Alors que les tensions au Proche-Orient incitent de nombreux résidents et expatriés à quitter précipitamment les Émirats arabes unis, une crise moins visible se développe en parallèle : celle des animaux domestiques abandonnés. À Dubaï, plusieurs refuges tirent la sonnette d’alarme face à une multiplication des cas d’abandon.
Des organisations de protection animale, à l’image de K9 Friends, affirment être submergées d’appels de propriétaires dépassés par leur départ imminent. Chiens, chats mais aussi lapins se retrouvent livrés à eux-mêmes, abandonnés dans les rues, près des poubelles ou parfois même dans le désert.
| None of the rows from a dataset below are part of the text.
-- pv_equiv track=rewrite | github.com/wzwzeyal/nlp_utils_repo | nlp_utils.py | consolidate_k_chars
-- ===== SOURCE A (Python) =====
-- def consolidate_k_chars(text, k):
--     while True:
--         count = 0
--         chars = set(text)
--         for c in chars:
--             if c * k in text:
--                 text = text.replace(c * k, c)
--                 count += 1
--         if count == 0:
--             break
--     return text
-- ===== SOURCE B (Python) =====
-- def consolidate_k_chars(text, k):
--     # Single run-length scan: a maximal run of length L collapses, after
--     # iterating L -> L//k + L%k to a fixpoint, to 1 + (L-1) % (k-1) chars.
--     out = []
--     i = 0
--     n = len(text)
--     while i < n:
--         j = i
--         while j < n and text[j] == text[i]:
--             j += 1
--         L = j - i
--         out.append(text[i] * (1 + (L - 1) % (k - 1)))
--         i = j
--     return ''.join(out)
-- ===== Notes on version B (the rewrite author's own statement) =====
-- stated objective: alternative
-- what changed: Replaces the fixpoint loop of repeated str.replace passes over the whole string (once per distinct character, until stable) by a single run-length scan that emits each maximal run of length L as 1+(L-1)%(k-1) characters, the closed form of the fixpoint of iterating L -> L//k + L%k.
import Mathlib
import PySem

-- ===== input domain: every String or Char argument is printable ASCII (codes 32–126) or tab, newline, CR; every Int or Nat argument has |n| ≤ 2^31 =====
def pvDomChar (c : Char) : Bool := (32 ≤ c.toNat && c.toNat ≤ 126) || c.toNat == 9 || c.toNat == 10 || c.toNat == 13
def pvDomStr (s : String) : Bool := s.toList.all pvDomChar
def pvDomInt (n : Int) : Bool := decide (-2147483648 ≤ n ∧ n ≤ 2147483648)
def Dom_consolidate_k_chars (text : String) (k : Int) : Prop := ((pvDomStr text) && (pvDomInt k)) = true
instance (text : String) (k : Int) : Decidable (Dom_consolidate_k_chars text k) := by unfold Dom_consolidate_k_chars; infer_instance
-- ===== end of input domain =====

-- B replaces A's fixpoint loop of whole-string replace passes by one run-length scan
-- (each maximal run of length L becomes 1+(L-1)%(k-1) chars); return values agree on Pre_.

-- ===== PORT A =====
-- one outer `while True` iteration: `for c in set(text): if c*k in text: text = text.replace(c*k, c); count += 1`
def pvAStep (k : Int) (l : List Char) : List Char × Nat :=
  (PySem.Set.ofList l).foldl
    (fun st c =>
      if PySem.Chars.isIn (PySem.List.pyRepeat [c] k) st.1
      then (PySem.Chars.replace st.1 (PySem.List.pyRepeat [c] k) [c], st.2 + 1)
      else st)
    (l, 0)

-- the `while True` loop; fuel only makes it total (each productive pass shortens the text when 2 ≤ k)
def pvALoop (k : Int) (fuel : Nat) (l : List Char) : List Char :=
  match fuel with
  | 0 => l
  | fuel + 1 =>
    let st := pvAStep k l
    if st.2 = 0 then l else pvALoop k fuel st.1

def consolidate_k_chars (text : String) (k : Int) : String :=
  String.ofList (pvALoop k (text.toList.length + 1) text.toList)

-- ===== PORT B =====
-- `text[i] * (1 + (L - 1) % (k - 1))` for a maximal run of length L
def pvEmit (k : Int) (c : Char) (L : Nat) : List Char :=
  List.replicate (1 + PySem.Int.mod ((L : Int) - 1) (k - 1)).toNat c

-- the outer `while i < n` scan; the inner `while` advancing j over the run is takeWhile/dropWhile
def pvBGo (k : Int) : List Char → List Char
  | [] => []
  | c :: t =>
    pvEmit k c (t.takeWhile (· == c)).length.succ ++ pvBGo k (t.dropWhile (· == c))
termination_by l => l.length
decreasing_by
  simpa using Nat.lt_succ_of_le (List.length_dropWhile_le (· == c) t)

def consolidate_k_chars_alt (text : String) (k : Int) : String :=
  String.ofList (pvBGo k text.toList)

-- ===== PRECONDITION & SPEC =====
-- Pre_ excludes exactly the inputs on which A never returns: for k ≤ 1 and nonempty text the
-- Python loop runs forever (k = 1 replaces c by c forever; k ≤ 0 makes c*k = '' which always matches).
def Pre_consolidate_k_chars (text : String) (k : Int) : Prop := text = "" ∨ 2 ≤ k
instance (text : String) (k : Int) : Decidable (Pre_consolidate_k_chars text k) := by
  unfold Pre_consolidate_k_chars; infer_instance

def pvWitness_consolidate_k_chars : String × Int := ("aabbbbz", 2)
Pour les associations, cet exode lié aux préoccupations sécuritaires se transforme progressivement en véritable catastrophe pour la cause animale.
La situation est d’autant plus préoccupante que certains propriétaires tentent d’obtenir l’euthanasie d’animaux pourtant en parfaite santé. Selon des vétérinaires locaux, ces demandes sont parfois motivées par le coût élevé du transport international des animaux ou par les démarches administratives jugées trop complexes.
Aux frontières du pays, notamment vers Oman, d’autres cas d’abandon sont également signalés. Des animaux y seraient laissés sur place lorsque les documents sanitaires exigés — vaccins à jour ou analyses sanguines — ne peuvent être fournis. Ces procédures nécessitent parfois plusieurs semaines, un délai incompatible avec des départs organisés dans l’urgence.
Face au manque d’infrastructures d’accueil à grande échelle, la mobilisation se fait surtout sur les réseaux sociaux. Des bénévoles, notamment ceux regroupés autour du compte UAE Animal Community, multiplient les appels pour trouver en urgence des familles d’accueil. Chatons abandonnés dans des cartons, chiens attachés à des lampadaires : les signalements se succèdent.
Malgré ces élans de solidarité, les défenseurs des animaux s’inquiètent de l’ampleur du phénomène. Ils appellent les expatriés à assumer pleinement leur responsabilité envers leurs animaux de compagnie, estimant que sans une prise de conscience collective, ces derniers continueront de payer le prix humain des crises géopolitiques.